Vito Todisco: “Partecipare a un'ultra è per me la stessa cosa che prova uno a farsi un
week end al mare, la vivo sempre come una vacanza, un modo per staccare la spina
dalla routine quotidiana.”
Gian Paolo Sobrino: “Premesso non ritengo che le gare cui partecipo sono estreme, significa
volerlo fare e pianificare preparazione e gestione della gara.”
Matteo Pigoni: “Rimettermi in gioco con me stesso.”

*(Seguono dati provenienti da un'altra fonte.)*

-- pv_equiv track=rewrite | github.com/ayeshamaniyar26/studysphere-ai | modules/utils.py | format_flashcards
-- ===== SOURCE A (Python) =====
-- def format_flashcards(flashcard_text: str):
--     """Parse flashcard text into Q&A pairs"""
--     cards = []
--     lines = flashcard_text.strip().split("\n")
--     current_card = {}
--
--     for line in lines:
--         line = line.strip()
--         if not line:
--             continue
--
--         if line.startswith("Q:"):
--             if current_card:
--                 cards.append(current_card)
--             current_card = {"question": line[2:].strip(), "answer": ""}
--
--         elif line.startswith("A:") and current_card:
--             current_card["answer"] = line[2:].strip()
--
--     if current_card:
--         cards.append(current_card)
--
--     return cards
-- ===== SOURCE B (Python) =====
-- def format_flashcards(flashcard_text: str):
--     """Parse flashcard text into Q&A pairs (group-then-map decomposition)."""
--     lines = [s for s in (raw.strip() for raw in flashcard_text.strip().split("\n")) if s]
--     groups = []
--     for line in lines:
--         if line.startswith("Q:"):
--             groups.append([line])
--         elif groups:
--             groups[-1].append(line)
--     return [
--         {
--             "question": g[0][2:].strip(),
--             "answer": next((l[2:].strip() for l in reversed(g) if l.startswith("A:")), ""),
--         }
--         for g in groups
--     ]
-- ===== Notes on version B (the rewrite author's own statement) =====
-- stated objective: alternative
-- what changed: A's single pass with a mutable current-card dict is replaced by a group-then-map decomposition: clean and drop blank lines, split them into groups starting at each question-marker line (discarding lines before the first one), then map every group to a card whose answer comes from the last answer-marker line, found by a reversed scan.
import Mathlib
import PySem

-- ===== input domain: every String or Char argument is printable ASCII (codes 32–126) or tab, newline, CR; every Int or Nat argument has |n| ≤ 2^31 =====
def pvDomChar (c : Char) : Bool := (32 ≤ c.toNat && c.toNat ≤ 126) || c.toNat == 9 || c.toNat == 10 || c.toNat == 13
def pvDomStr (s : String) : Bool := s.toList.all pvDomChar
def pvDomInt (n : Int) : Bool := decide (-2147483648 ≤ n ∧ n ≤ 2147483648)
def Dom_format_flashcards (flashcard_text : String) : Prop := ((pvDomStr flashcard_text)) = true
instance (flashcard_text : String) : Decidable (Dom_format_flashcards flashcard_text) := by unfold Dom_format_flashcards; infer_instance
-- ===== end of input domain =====

-- B replaces A's one-pass mutable-dict state machine by a group-then-map decomposition
-- (clean lines, group at "Q:" lines, map each group to a card); objective: alternative, same cost.

-- line[2:].strip()  (shared text helper used by both ports)
def pvContent (l : List Char) : String :=
  String.ofList (PySem.Chars.strip (PySem.List.slice l (some 2) none))

-- ===== PORT A =====
-- the body of A's for-loop: state = (cards, current_card); current_card = {} encoded as Dict.mk []
def pvStepA (acc : List (PySem.Dict String String) × PySem.Dict String String) (line : List Char) :
    List (PySem.Dict String String) × PySem.Dict String String :=
  let l := PySem.Chars.strip line
  if l = [] then acc
  else if PySem.Chars.startswith l ['Q', ':'] then
    ((if acc.2.items ≠ [] then acc.1 ++ [acc.2] else acc.1),
      PySem.Dict.mk [("question", pvContent l), ("answer", "")])
  else if PySem.Chars.startswith l ['A', ':'] = true ∧ acc.2.items ≠ [] then
    (acc.1, acc.2.insert "answer" (pvContent l))
  else acc

def format_flashcards (flashcard_text : String) : List (List (String × String)) :=
  let lines := PySem.Chars.splitOn (PySem.Chars.strip flashcard_text.toList) ['\n']
  let r := lines.foldl pvStepA ([], PySem.Dict.mk [])
  (if r.2.items ≠ [] then r.1 ++ [r.2] else r.1).map (·.items)

-- ===== PORT B =====
-- groups[-1].append(line)
def pvAppendToLast : List (List (List Char)) → List Char → List (List (List Char))
  | [], _ => []
  | [g], l => [g ++ [l]]
  | g :: g' :: gs, l => g :: pvAppendToLast (g' :: gs) l

-- the body of B's grouping loop
def pvStepB (gs : List (List (List Char))) (l : List Char) : List (List (List Char)) :=
  if PySem.Chars.startswith l ['Q', ':'] then gs ++ [[l]]
  else if gs ≠ [] then pvAppendToLast gs l
  else gs

-- group -> card; every group starts with its "Q:" line, so g[0] is ported as headD []
def pvCardOf (g : List (List Char)) : List (String × String) :=
  [("question", pvContent (g.headD [])),
   ("answer",
     ((g.reverse.find? (fun l => PySem.Chars.startswith l ['A', ':'])).map pvContent).getD "")]

def format_flashcards_alt (flashcard_text : String) : List (List (String × String)) :=
  let lines := ((PySem.Chars.splitOn (PySem.Chars.strip flashcard_text.toList) ['\n']).map
      PySem.Chars.strip).filter (· ≠ [])
  let groups := lines.foldl pvStepB ([] : List (List (List Char)))
  groups.map pvCardOf

-- ===== PRECONDITION & SPEC =====
def Spec_format_flashcards (flashcard_text : String) (out : List (List (String × String))) : Prop := out = format_flashcards_alt flashcard_text
instance (flashcard_text : String) (out : List (List (String × String))) : Decidable (Spec_format_flashcards flashcard_text out) := by unfold Spec_format_flashcards; infer_instance

-- ===== CLAIM (what is proved, stated in full; the proofs are below) =====
def Claim_equal_format_flashcards : Prop := ∀ (flashcard_text : String), Dom_format_flashcards flashcard_text → Spec_format_flashcards flashcard_text (format_flashcards flashcard_text)

-- ===== LEMMAS AND PROOFS =====

-- reference parser both ports are reduced to: pvH = "inside a card", pvG = "before the first Q"
def pvCard (q a : String) : List (String × String) := [("question", q), ("answer", a)]

def pvH (q a : String) : List (List Char) → List (List (String × String))
  | [] => [pvCard q a]
  | l :: ls =>
    if PySem.Chars.startswith l ['Q', ':'] then pvCard q a :: pvH (pvContent l) "" ls
    else if PySem.Chars.startswith l ['A', ':'] then pvH q (pvContent l) ls
    else pvH q a ls

def pvG : List (List Char) → List (List (String × String))
  | [] => []
  | l :: ls => if PySem.Chars.startswith l ['Q', ':'] then pvH (pvContent l) "" ls else pvG ls

-- answer chosen from the non-Q lines of a group (B's reversed scan)
def pvAns (body : List (List Char)) : String :=
  ((body.reverse.find? (fun l => PySem.Chars.startswith l ['A', ':'])).map pvContent).getD ""

-- B's grouping with current group g, expressed recursively
def pvHG : List (List Char) → List (List Char) → List (List (String × String))
  | g, [] => [pvCardOf g]
  | g, l :: ls =>
    if PySem.Chars.startswith l ['Q', ':'] then pvCardOf g :: pvHG [l] ls
    else pvHG (g ++ [l]) ls

lemma pv_nil_not_Q : PySem.Chars.startswith [] ['Q', ':'] = false := by decide
lemma pv_nil_not_A : PySem.Chars.startswith [] ['A', ':'] = false := by decide

lemma pv_Q_not_A (l : List Char) (h : PySem.Chars.startswith l ['Q', ':'] = true) :
    PySem.Chars.startswith l ['A', ':'] = false := by
  by_contra hA
  rw [Bool.not_eq_false, PySem.Chars.startswith_iff] at hA
  rw [PySem.Chars.startswith_iff] at h
  obtain ⟨t, ht⟩ := h
  obtain ⟨u, hu⟩ := hA
  rw [← ht] at hu
  injection hu with h1 _
  exact absurd h1 (by decide)

lemma pv_insert_answer (q a v : String) :
    (PySem.Dict.mk [("question", q), ("answer", a)]).insert "answer" v
      = PySem.Dict.mk [("question", q), ("answer", v)] := by
  simp [PySem.Dict.insert]

def pvFinish (r : List (PySem.Dict String String) × PySem.Dict String String) :
    List (List (String × String)) :=
  (if r.2.items ≠ [] then r.1 ++ [r.2] else r.1).map (·.items)

lemma pv_foldlA_card (ls : List (List Char)) :
    ∀ (cards : List (PySem.Dict String String)) (q a : String),
    pvFinish (ls.foldl pvStepA (cards, PySem.Dict.mk [("question", q), ("answer", a)]))
      = cards.map (·.items) ++ pvH q a (ls.map PySem.Chars.strip) := by
  induction ls with
  | nil => intro cards q a; simp [pvFinish, pvH, pvCard]
  | cons l ls ih =>
    intro cards q a
    simp only [List.foldl_cons, List.map_cons]
    by_cases h0 : PySem.Chars.strip l = []
    · rw [show pvStepA (cards, PySem.Dict.mk [("question", q), ("answer", a)]) l
            = (cards, PySem.Dict.mk [("question", q), ("answer", a)]) by
        simp [pvStepA, h0]]
      rw [ih, h0]
      simp [pvH, pv_nil_not_Q, pv_nil_not_A]
    · by_cases hq : PySem.Chars.startswith (PySem.Chars.strip l) ['Q', ':'] = true
      · rw [show pvStepA (cards, PySem.Dict.mk [("question", q), ("answer", a)]) l
              = (cards ++ [PySem.Dict.mk [("question", q), ("answer", a)]],
                 PySem.Dict.mk [("question", pvContent (PySem.Chars.strip l)), ("answer", "")]) by
          simp [pvStepA, h0, hq]]
        rw [ih]
        simp [pvH, hq, pvCard]
      · by_cases ha : PySem.Chars.startswith (PySem.Chars.strip l) ['A', ':'] = true
        · rw [show pvStepA (cards, PySem.Dict.mk [("question", q), ("answer", a)]) l
                = (cards, PySem.Dict.mk [("question", q), ("answer", pvContent (PySem.Chars.strip l))]) by
            simp [pvStepA, h0, hq, ha, pv_insert_answer]]
          rw [ih]
          simp [pvH, hq, ha]
        · rw [show pvStepA (cards, PySem.Dict.mk [("question", q), ("answer", a)]) l
                = (cards, PySem.Dict.mk [("question", q), ("answer", a)]) by
            simp [pvStepA, h0, hq, ha]]
          rw [ih]
          simp [pvH, hq, ha]

lemma pv_foldlA_empty (ls : List (List Char)) :
    ∀ (cards : List (PySem.Dict String String)),
    pvFinish (ls.foldl pvStepA (cards, PySem.Dict.mk []))
      = cards.map (·.items) ++ pvG (ls.map PySem.Chars.strip) := by
  induction ls with
  | nil => intro cards; simp [pvFinish, pvG]
  | cons l ls ih =>
    intro cards
    simp only [List.foldl_cons, List.map_cons]
    by_cases hq : PySem.Chars.startswith (PySem.Chars.strip l) ['Q', ':'] = true
    · have h0 : PySem.Chars.strip l ≠ [] := by
        intro h; rw [h] at hq; exact absurd hq (by simp [pv_nil_not_Q])
      rw [show pvStepA (cards, PySem.Dict.mk []) l
            = (cards, PySem.Dict.mk [("question", pvContent (PySem.Chars.strip l)), ("answer", "")]) by
          simp [pvStepA, h0, hq]]
      rw [pv_foldlA_card]
      simp [pvG, hq]
    · rw [show pvStepA (cards, PySem.Dict.mk []) l = (cards, PySem.Dict.mk []) by
        by_cases h0 : PySem.Chars.strip l = [] <;>
          simp [pvStepA, h0, hq]]
      rw [ih]
      have : pvG (PySem.Chars.strip l :: ls.map PySem.Chars.strip) = pvG (ls.map PySem.Chars.strip) := by
        simp [pvG, hq]
      rw [this]

lemma pv_H_filter (ls : List (List Char)) : ∀ (q a : String),
    pvH q a (ls.filter (· ≠ [])) = pvH q a ls := by
  induction ls with
  | nil => intro q a; rfl
  | cons l ls ih =>
    intro q a
    simp only [ne_eq, decide_not] at ih ⊢
    by_cases h0 : l = []
    · subst h0
      simp only [List.filter_cons]
      simp [pvH, pv_nil_not_Q, pv_nil_not_A, ih]
    · simp only [List.filter_cons]
      rw [show (!decide (l = [])) = true by simp [h0]]
      by_cases hq : PySem.Chars.startswith l ['Q', ':'] = true <;>
        by_cases ha : PySem.Chars.startswith l ['A', ':'] = true <;>
        simp [pvH, hq, ha, ih]

lemma pv_G_filter (ls : List (List Char)) :
    pvG (ls.filter (· ≠ [])) = pvG ls := by
  induction ls with
  | nil => rfl
  | cons l ls ih =>
    simp only [ne_eq, decide_not] at ih ⊢
    have hf := pv_H_filter ls
    simp only [ne_eq, decide_not] at hf
    by_cases h0 : l = []
    · subst h0
      simp only [List.filter_cons]
      simp [pvG, pv_nil_not_Q, ih]
    · simp only [List.filter_cons]
      rw [show (!decide (l = [])) = true by simp [h0]]
      by_cases hq : PySem.Chars.startswith l ['Q', ':'] = true <;>
        simp [pvG, hq, ih, hf]

lemma pv_appendToLast_append (gs : List (List (List Char))) (g : List (List Char)) (l : List Char) :
    pvAppendToLast (gs ++ [g]) l = gs ++ [g ++ [l]] := by
  induction gs with
  | nil => rfl
  | cons x xs ih =>
    rcases xs with _ | ⟨y, ys⟩
    · simp [pvAppendToLast]
    · simpa [pvAppendToLast] using ih

lemma pv_foldlB_group (ls : List (List Char)) :
    ∀ (gs : List (List (List Char))) (g : List (List Char)),
    ((ls.foldl pvStepB (gs ++ [g])).map pvCardOf) = gs.map pvCardOf ++ pvHG g ls := by
  induction ls with
  | nil => intro gs g; simp [pvHG]
  | cons l ls ih =>
    intro gs g
    simp only [List.foldl_cons]
    by_cases hq : PySem.Chars.startswith l ['Q', ':'] = true
    · rw [show pvStepB (gs ++ [g]) l = (gs ++ [g]) ++ [[l]] by simp [pvStepB, hq]]
      rw [ih (gs ++ [g]) [l]]
      simp [pvHG, hq]
    · rw [show pvStepB (gs ++ [g]) l = gs ++ [g ++ [l]] by
        simp [pvStepB, hq, pv_appendToLast_append]]
      rw [ih gs (g ++ [l])]
      simp [pvHG, hq]

lemma pv_cardOf_cons (q : List Char) (body : List (List Char))
    (hq : PySem.Chars.startswith q ['Q', ':'] = true) :
    pvCardOf (q :: body) = pvCard (pvContent q) (pvAns body) := by
  simp only [pvCardOf, pvCard, pvAns, List.headD_cons, List.reverse_cons, List.find?_append]
  rw [show (List.find? (fun l => PySem.Chars.startswith l ['A', ':']) [q]) = none by
    simp [List.find?, pv_Q_not_A q hq]]
  simp

lemma pv_HG_eq_H (ls : List (List Char)) :
    ∀ (q : List Char) (body : List (List Char)),
    PySem.Chars.startswith q ['Q', ':'] = true →
    pvHG (q :: body) ls = pvH (pvContent q) (pvAns body) ls := by
  induction ls with
  | nil =>
    intro q body hq
    simp [pvHG, pvH, pv_cardOf_cons q body hq]
  | cons l ls ih =>
    intro q body hq
    by_cases hql : PySem.Chars.startswith l ['Q', ':'] = true
    · rw [show pvHG (q :: body) (l :: ls) = pvCardOf (q :: body) :: pvHG [l] ls by
        simp [pvHG, hql]]
      rw [pv_cardOf_cons q body hq, ih l [] hql]
      simp [pvH, hql, pvAns]
    · rw [show pvHG (q :: body) (l :: ls) = pvHG (q :: (body ++ [l])) ls by
        simp [pvHG, hql]]
      rw [ih q (body ++ [l]) hq]
      by_cases hal : PySem.Chars.startswith l ['A', ':'] = true
      · have : pvAns (body ++ [l]) = pvContent l := by
          simp [pvAns, hal]
        rw [this]
        simp [pvH, hql, hal]
      · have : pvAns (body ++ [l]) = pvAns body := by
          simp [pvAns, hal]
        rw [this]
        simp [pvH, hql, hal]

lemma pv_foldlB_empty (ls : List (List Char)) :
    ((ls.foldl pvStepB []).map pvCardOf) = pvG ls := by
  induction ls with
  | nil => rfl
  | cons l ls ih =>
    simp only [List.foldl_cons]
    by_cases hq : PySem.Chars.startswith l ['Q', ':'] = true
    · rw [show pvStepB [] l = [] ++ [[l]] by simp [pvStepB, hq]]
      rw [pv_foldlB_group ls [] [l]]
      rw [pv_HG_eq_H ls l [] hq]
      simp [pvG, hq, pvAns]
    · rw [show pvStepB [] l = [] by simp [pvStepB, hq]]
      rw [ih]
      simp [pvG, hq]

-- ===== VERDICT (by name: the statement is the Claim_ definition above) =====
theorem format_flashcards_spec : Claim_equal_format_flashcards := by
  intro t _
  unfold Spec_format_flashcards
  have hA : format_flashcards t
      = pvG ((PySem.Chars.splitOn (PySem.Chars.strip t.toList) ['\n']).map PySem.Chars.strip) := by
    have h := pv_foldlA_empty (PySem.Chars.splitOn (PySem.Chars.strip t.toList) ['\n']) []
    simpa [format_flashcards, pvFinish] using h
  have hB : format_flashcards_alt t
      = pvG ((PySem.Chars.splitOn (PySem.Chars.strip t.toList) ['\n']).map PySem.Chars.strip) := by
    have h := pv_foldlB_empty
      (((PySem.Chars.splitOn (PySem.Chars.strip t.toList) ['\n']).map PySem.Chars.strip).filter (· ≠ []))
    rw [pv_G_filter] at h
    simpa [format_flashcards_alt] using h
  rw [hA, hB]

Mario Connor: “Arrivare in fondo in qualsiasi condizione fisica e mentale.”
Gli
ultramaratoneti, in genere non sperimentano l’ansia della competizione, del
pre-gara, ma quello che in genere avviene una certa aspettativa positiva, non si
vede l’ora di affrontare il lungo viaggio che, come i lunghi viaggi, è fatto di
conoscenza, di scoperte, di imprevisti.
Gli ultramaratoneti, come si fa per i
lunghi viaggi, si preparano in anticipo, si informano sulle condizioni
climatiche sul percorso, su quello che è opportuno o indispensabile portare a
seguito, si documentano.
Come nei lunghi viaggi, diventa importante la
preparazione, l’attesa, c’è una voglia di divertirsi, di conoscere, di scoprire
se stessi e quello che succede.
Il saggio Psicologia dello sport e dell'esercizio
fisico (dal benessere alla prestazione ottimale) offre uno spunto di riflessione su aspetti
quali la salute e lo sport.
Ne
sono argomentazioni a riguardo, il raggiungimento della prestazione ottimale
(peak performance), es. i record dei campioni, lo sperimentare il Flow,
considerato come uno stato alterato di coscienza dove tutto funziona alla
perfezione ed anche l’IZOF, una zona di funzionamento ottimale che porta
l’atleta a raggiungere la sua
peak-performance.
Inoltre sono trattate le difficoltà, i disagi
dell’atleta, che possono essere di natura emotiva, di attivazione ottimale, di
bassa autostima, di affollamento a livello mentale di pensieri disturbanti, e,
per finire di natura relazionale, cioè relativi a una figura professionale che
gravita attorno al mondo dell’atleta.